*** Exercise data Section Begins ***

-- pv_equiv track=rewrite | github.com/jianglin7/PLC_transition_sequence_partition | Funct/a1.py | Find_PS
-- ===== SOURCE A (Python) =====
-- def Find_PS(sequence):
--     subsequences = []
--     n = len(sequence)
--     for start in range(n):
--         for end in range(start + 1, n):
--             if sequence[start] == sequence[end]:
--                 subsequence = sequence[start:end + 1]
--                 if subsequence not in subsequences:
--                     subsequences.append(subsequence)
--                 break
--     grouped_subsequences = {}
--     for subsequence in subsequences:
--         start_item = subsequence[0]
--         if start_item in grouped_subsequences:
--             grouped_subsequences[start_item].append(subsequence)
--         else:
--             grouped_subsequences[start_item] = [subsequence]
--     PS = {}
--     for key, sequences in grouped_subsequences.items():
--         common_elements = set(grouped_subsequences[key][0])
--         for lst in grouped_subsequences[key][1:]:
--             common_elements = common_elements.intersection(set(lst))
--         common_elements_list = list(common_elements)
--         PS[key] = common_elements_list
--     return PS
-- ===== SOURCE B (Python) =====
-- def Find_PS(sequence):
--     # Group indices by value once, then per value intersect the element sets of the
--     # deduplicated consecutive-occurrence slices in one pass (A rescans lists repeatedly).
--     positions = {}
--     i = 0
--     for v in sequence:
--         positions.setdefault(v, []).append(i)
--         i += 1
--     PS = {}
--     for v, idxs in positions.items():
--         common = None
--         seen = set()
--         for a, b in zip(idxs, idxs[1:]):
--             sub = tuple(sequence[a:b + 1])
--             if sub not in seen:
--                 seen.add(sub)
--                 s = set(sub)
--                 common = s if common is None else common.intersection(s)
--         if common is not None:
--             PS[v] = list(common)
--     return PS
-- ===== Notes on version B (the rewrite author's own statement) =====
-- stated objective: faster
-- what changed: Replaces A's per-start rescan for the next equal element, global list-membership dedup and separate grouping pass with one positions-by-value index built in a single pass and, per value, one loop over consecutive-occurrence pairs that dedups slices with a set of tuples and keeps a running intersection.
import Mathlib
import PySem

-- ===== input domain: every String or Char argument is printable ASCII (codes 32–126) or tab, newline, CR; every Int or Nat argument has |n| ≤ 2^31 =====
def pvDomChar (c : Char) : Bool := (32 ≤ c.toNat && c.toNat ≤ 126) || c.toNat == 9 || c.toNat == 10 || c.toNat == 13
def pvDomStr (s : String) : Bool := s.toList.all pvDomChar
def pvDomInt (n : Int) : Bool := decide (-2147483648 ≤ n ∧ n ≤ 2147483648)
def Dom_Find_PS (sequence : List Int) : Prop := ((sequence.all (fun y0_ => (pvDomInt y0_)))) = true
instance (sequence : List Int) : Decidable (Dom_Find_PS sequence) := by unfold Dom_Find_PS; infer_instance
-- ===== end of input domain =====

-- B is faster: it indexes the positions of every value in one pass and then, per value,
-- intersects the element sets of the deduplicated consecutive-occurrence slices directly,
-- instead of A's rescan-for-the-next-equal-element plus list-membership dedup plus a
-- separate grouping pass.
--
-- SHARED PRIMITIVE (used by both ports, like a PySem primitive): both Pythons return
-- `list(<set of ints>)`, whose order is CPython's (3.11) deterministic int-hash table order.
-- The helpers pvHash…pvSetAdd below model that table (open addressing, linear probes 9,
-- perturb shift 5, growth ×4 when fill*5 ≥ mask*3) exactly; each port transliterates its
-- own set(...)/intersection/list(...) calls on top of them.

-- hash(v) for |v| ≤ 2^31 (CPython: hash(-1) = -2)
def pvHash (v : Int) : Int := if v = -1 then -2 else v
-- (size_t)hash truncation and initial index (size_t)hash & mask
def pvPert (h : Int) : Nat := (h % (2 ^ 64 : Int)).toNat
def pvIdx (h : Int) (mask : Nat) : Nat := pvPert h &&& mask

-- one linear-probe run of set_add_entry: slot i then up to k more consecutive slots;
-- some (some idx) = first empty slot, some none = key already present, none = keep probing
def pvProbeRun (t : List (Option Int)) (v : Int) : Nat → Nat → Option (Option Nat)
  | i, k =>
    match t.getD i none with
    | none => some (some i)
    | some w =>
      if w = v then some none
      else
        match k with
        | 0 => none
        | k' + 1 => pvProbeRun t v (i + 1) k'

-- set_add_entry's probe loop (fuel is never exhausted on tables the model builds)
def pvAddLoop (t : List (Option Int)) (v : Int) : Nat → Nat → Nat → List (Option Int) × Bool
  | 0, _, _ => (t, false)
  | fuel + 1, i, perturb =>
    let mask := t.length - 1
    let probes := if i + 9 ≤ mask then 9 else 0
    match pvProbeRun t v i probes with
    | some (some idx) => (t.set idx (some v), true)
    | some none => (t, false)
    | none => pvAddLoop t v fuel ((i * 5 + 1 + (perturb >>> 5)) &&& mask) (perturb >>> 5)

-- set_insert_clean's probe run: first empty slot among i .. i+k
def pvCleanRun (t : List (Option Int)) : Nat → Nat → Option Nat
  | i, k =>
    match t.getD i none with
    | none => some i
    | some _ =>
      match k with
      | 0 => none
      | k' + 1 => pvCleanRun t (i + 1) k'

def pvCleanLoop (t : List (Option Int)) (v : Int) : Nat → Nat → Nat → List (Option Int)
  | 0, _, _ => t
  | fuel + 1, i, perturb =>
    let mask := t.length - 1
    let probes := if i + 9 ≤ mask then 9 else 0
    match pvCleanRun t i probes with
    | some idx => t.set idx (some v)
    | none => pvCleanLoop t v fuel ((i * 5 + 1 + (perturb >>> 5)) &&& mask) (perturb >>> 5)

-- newsize = 8; while newsize <= minused: newsize <<= 1  (fuel 64 covers every reachable size)
def pvNewSize : Nat → Nat → Nat → Nat
  | 0, cur, _ => cur
  | f + 1, cur, minused => if cur ≤ minused then pvNewSize f (cur * 2) minused else cur

-- set_table_resize: fresh table, re-insert in old table order
def pvResize (entries : List Int) (minused : Nat) : List (Option Int) :=
  entries.foldl
    (fun t v =>
      let h := pvHash v
      pvCleanLoop t v (t.length + 64) (pvIdx h (t.length - 1)) (pvPert h))
    (List.replicate (pvNewSize 64 8 minused) none)

-- a CPython set of ints: (table, used); no deletions occur, so fill = used
def pvEmptySet : List (Option Int) × Nat := (List.replicate 8 none, 0)

def pvSetAdd (s : List (Option Int) × Nat) (v : Int) : List (Option Int) × Nat :=
  let h := pvHash v
  let mask := s.1.length - 1
  let r := pvAddLoop s.1 v (s.1.length + 64) (pvIdx h mask) (pvPert h)
  if r.2 then
    let used := s.2 + 1
    if used * 5 ≥ mask * 3 then
      (pvResize (r.1.filterMap id) (if used > 50000 then used * 2 else used * 4), used)
    else (r.1, used)
  else s

-- ===== PORT A =====
-- set(lst) (A builds its sets with a foldl over the elements)
def pvSetOfList (xs : List Int) : List (Option Int) × Nat := xs.foldl pvSetAdd pvEmptySet
-- list(s)
def pvSetToList (s : List (Option Int) × Nat) : List Int := s.1.filterMap id
-- set_intersection: iterate the smaller set (the argument on ties), test in the larger, add
def pvSetInter (a b : List (Option Int) × Nat) : List (Option Int) × Nat :=
  let big := if b.2 > a.2 then b else a
  let small := if b.2 > a.2 then a else b
  (pvSetToList small).foldl (fun r v => if (some v) ∈ big.1 then pvSetAdd r v else r) pvEmptySet

-- inner 'for end in range(start+1, n): if sequence[start] == sequence[end]: …; break'
-- (indices come from range(n), so Nat getD is exact for sequence[start]/sequence[end])
def pvInnerA (sequence : List Int) (subs : List (List Int)) (start : Nat) :
    List Nat → List (List Int)
  | [] => subs
  | e :: rest =>
    if sequence.getD start 0 == sequence.getD e 0 then
      let sub := PySem.List.slice sequence (some (start : Int)) (some ((e : Int) + 1))
      if sub ∈ subs then subs else subs ++ [sub]
    else pvInnerA sequence subs start rest

-- grouping loop body: grouped_subsequences[start_item] append / create
def pvGroupStepA (d : PySem.Dict Int (List (List Int))) (sub : List Int) :
    PySem.Dict Int (List (List Int)) :=
  let k := PySem.List.pyGetD sub 0 0
  if d.contains k then d.insert k (d.getD k [] ++ [sub]) else d.insert k [sub]

-- PS loop body: common = set(g[0]); for lst in g[1:]: common = common.intersection(set(lst))
def pvPSStepA (ps : PySem.Dict Int (List Int)) (kg : Int × List (List Int)) :
    PySem.Dict Int (List Int) :=
  let c0 := pvSetOfList (kg.2.getD 0 [])
  let c := (kg.2.drop 1).foldl (fun c lst => pvSetInter c (pvSetOfList lst)) c0
  ps.insert kg.1 (pvSetToList c)

def Find_PS (sequence : List Int) : List (Int × List Int) :=
  let n := sequence.length
  let subsequences :=
    (List.range n).foldl
      (fun subs start => pvInnerA sequence subs start ((List.range n).drop (start + 1))) []
  let grouped := subsequences.foldl pvGroupStepA PySem.Dict.empty
  let PS := grouped.items.foldl pvPSStepA PySem.Dict.empty
  PS.items

-- ===== PORT B =====
-- list(s): walk the table, keep the filled slots
def pvBToList : List (Option Int) → List Int
  | [] => []
  | none :: t => pvBToList t
  | some v :: t => v :: pvBToList t

-- set(sub): add the elements one by one
def pvBSetOf : List Int → (List (Option Int) × Nat) → List (Option Int) × Nat
  | [], s => s
  | v :: vs, s => pvBSetOf vs (pvSetAdd s v)

-- the add-if-member walk of set_intersection
def pvBFilterAdd (big : List (Option Int)) : List Int → (List (Option Int) × Nat) → List (Option Int) × Nat
  | [], r => r
  | v :: vs, r => pvBFilterAdd big vs (if (some v) ∈ big then pvSetAdd r v else r)

-- common.intersection(s): iterate the smaller operand (the argument on ties)
def pvBInter (a b : List (Option Int) × Nat) : List (Option Int) × Nat :=
  if b.2 > a.2 then pvBFilterAdd b.1 (pvBToList a.1) pvEmptySet
  else pvBFilterAdd a.1 (pvBToList b.1) pvEmptySet

-- positions: for v in sequence: positions.setdefault(v, []).append(i); i += 1
def pvBIndex : List Int → Nat → PySem.Dict Int (List Nat) → PySem.Dict Int (List Nat)
  | [], _, d => d
  | v :: rest, i, d => pvBIndex rest (i + 1) (d.insert v (d.getD v [] ++ [i]))

-- for a, b in zip(idxs, idxs[1:]): dedup the slice, fold it into the running intersection
def pvBPairs (seq : List Int) : List Nat → Option (List (Option Int) × Nat) → PySem.Set (List Int) → Option (List (Option Int) × Nat)
  | a :: b :: rest, common, seen =>
    let sub := PySem.List.slice seq (some (a : Int)) (some ((b : Int) + 1))
    if PySem.Set.contains seen sub then pvBPairs seq (b :: rest) common seen
    else
      pvBPairs seq (b :: rest)
        (some (match common with
               | none => pvBSetOf sub pvEmptySet
               | some c => pvBInter c (pvBSetOf sub pvEmptySet)))
        (PySem.Set.add seen sub)
  | _, common, _ => common

-- the PS-building loop over positions.items(); PS's keys are fresh, so its items are
-- exactly the entries in loop order
def pvBBuild (seq : List Int) : List (Int × List Nat) → List (Int × List Int)
  | [] => []
  | (v, idxs) :: rest =>
    match pvBPairs seq idxs none PySem.Set.empty with
    | none => pvBBuild seq rest
    | some c => (v, pvBToList c.1) :: pvBBuild seq rest

def Find_PS_alt (sequence : List Int) : List (Int × List Int) :=
  pvBBuild sequence (pvBIndex sequence 0 PySem.Dict.empty).items

-- ===== PRECONDITION & SPEC =====
def Spec_Find_PS (sequence : List Int) (out : List (Int × List Int)) : Prop := out = Find_PS_alt sequence
instance (sequence : List Int) (out : List (Int × List Int)) : Decidable (Spec_Find_PS sequence out) := by unfold Spec_Find_PS; infer_instance

-- ===== CLAIM =====
def Claim_equal_Find_PS : Prop := ∀ (sequence : List Int), Dom_Find_PS sequence → Spec_Find_PS sequence (Find_PS sequence)

-- ===== LEMMAS AND PROOFS =====

-- start value of a slice (both programs group by it)
def pvKeyOf (s : List Int) : Int := PySem.List.pyGetD s 0 0

-- first index e > i with sequence[e] = sequence[i]
def pvNext (seq : List Int) (i : Nat) : Option Nat :=
  ((List.range seq.length).drop (i + 1)).find? (fun e => seq.getD i 0 == seq.getD e 0)

-- A's outer-loop step, characterised through pvNext
def pvStepA (seq : List Int) (subs : List (List Int)) (i : Nat) : List (List Int) :=
  match pvNext seq i with
  | none => subs
  | some e =>
    let sub := PySem.List.slice seq (some (i : Int)) (some ((e : Int) + 1))
    if sub ∈ subs then subs else subs ++ [sub]

-- the slices A appends, before dedup, in outer-loop order
def pvRaw (seq : List Int) : List (List Int) :=
  (List.range seq.length).filterMap
    (fun i => (pvNext seq i).map
      (fun (e : Nat) => PySem.List.slice seq (some (i : Int)) (some ((e : Int) + 1))))

-- A's per-group intersection fold
def pvFoldInter (g : List (List Int)) : List (Option Int) × Nat :=
  (g.drop 1).foldl (fun c lst => pvSetInter c (pvSetOfList lst)) (pvSetOfList (g.getD 0 []))

-- first position ≥ i of value v in the list starting at offset i
def pvNextIn : List Int → Nat → Int → Option Nat
  | [], _, _ => none
  | x :: xs, i, v => if v == x then some i else pvNextIn xs (i + 1) v

-- pvRaw restricted to the suffix starting at offset i (l = seq.drop i)
def pvRawOf (seq : List Int) : List Int → Nat → List (List Int)
  | [], _ => []
  | x :: xs, i =>
    match pvNextIn xs (i + 1) x with
    | some e => PySem.List.slice seq (some (i : Int)) (some ((e : Int) + 1)) :: pvRawOf seq xs (i + 1)
    | none => pvRawOf seq xs (i + 1)

-- positions of value v in l, offset i
def pvOcc : List Int → Nat → Int → List Nat
  | [], _, _ => []
  | x :: xs, i, v => if x = v then i :: pvOcc xs (i + 1) v else pvOcc xs (i + 1) v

*** Exercise data Section Ends ***

Requirement: Set down, exactly as they appear above, all lines from the one that has "let small := if b.2 > a.2 then a else b" down to the one that has "def pvBFilterAdd (big", including those two and no others.

Exercise response:
  let small := if b.2 > a.2 then a else b
  (pvSetToList small).foldl (fun r v => if (some v) ∈ big.1 then pvSetAdd r v else r) pvEmptySet

-- inner 'for end in range(start+1, n): if sequence[start] == sequence[end]: …; break'
-- (indices come from range(n), so Nat getD is exact for sequence[start]/sequence[end])
def pvInnerA (sequence : List Int) (subs : List (List Int)) (start : Nat) :
    List Nat → List (List Int)
  | [] => subs
  | e :: rest =>
    if sequence.getD start 0 == sequence.getD e 0 then
      let sub := PySem.List.slice sequence (some (start : Int)) (some ((e : Int) + 1))
      if sub ∈ subs then subs else subs ++ [sub]
    else pvInnerA sequence subs start rest

-- grouping loop body: grouped_subsequences[start_item] append / create
def pvGroupStepA (d : PySem.Dict Int (List (List Int))) (sub : List Int) :
    PySem.Dict Int (List (List Int)) :=
  let k := PySem.List.pyGetD sub 0 0
  if d.contains k then d.insert k (d.getD k [] ++ [sub]) else d.insert k [sub]

-- PS loop body: common = set(g[0]); for lst in g[1:]: common = common.intersection(set(lst))
def pvPSStepA (ps : PySem.Dict Int (List Int)) (kg : Int × List (List Int)) :
    PySem.Dict Int (List Int) :=
  let c0 := pvSetOfList (kg.2.getD 0 [])
  let c := (kg.2.drop 1).foldl (fun c lst => pvSetInter c (pvSetOfList lst)) c0
  ps.insert kg.1 (pvSetToList c)

def Find_PS (sequence : List Int) : List (Int × List Int) :=
  let n := sequence.length
  let subsequences :=
    (List.range n).foldl
      (fun subs start => pvInnerA sequence subs start ((List.range n).drop (start + 1))) []
  let grouped := subsequences.foldl pvGroupStepA PySem.Dict.empty
  let PS := grouped.items.foldl pvPSStepA PySem.Dict.empty
  PS.items

-- ===== PORT B =====
-- list(s): walk the table, keep the filled slots
def pvBToList : List (Option Int) → List Int
  | [] => []
  | none :: t => pvBToList t
  | some v :: t => v :: pvBToList t

-- set(sub): add the elements one by one
def pvBSetOf : List Int → (List (Option Int) × Nat) → List (Option Int) × Nat
  | [], s => s
  | v :: vs, s => pvBSetOf vs (pvSetAdd s v)

-- the add-if-member walk of set_intersection
def pvBFilterAdd (big : List (Option Int)) : List Int → (List (Option Int) × Nat) → List (Option Int) × Nat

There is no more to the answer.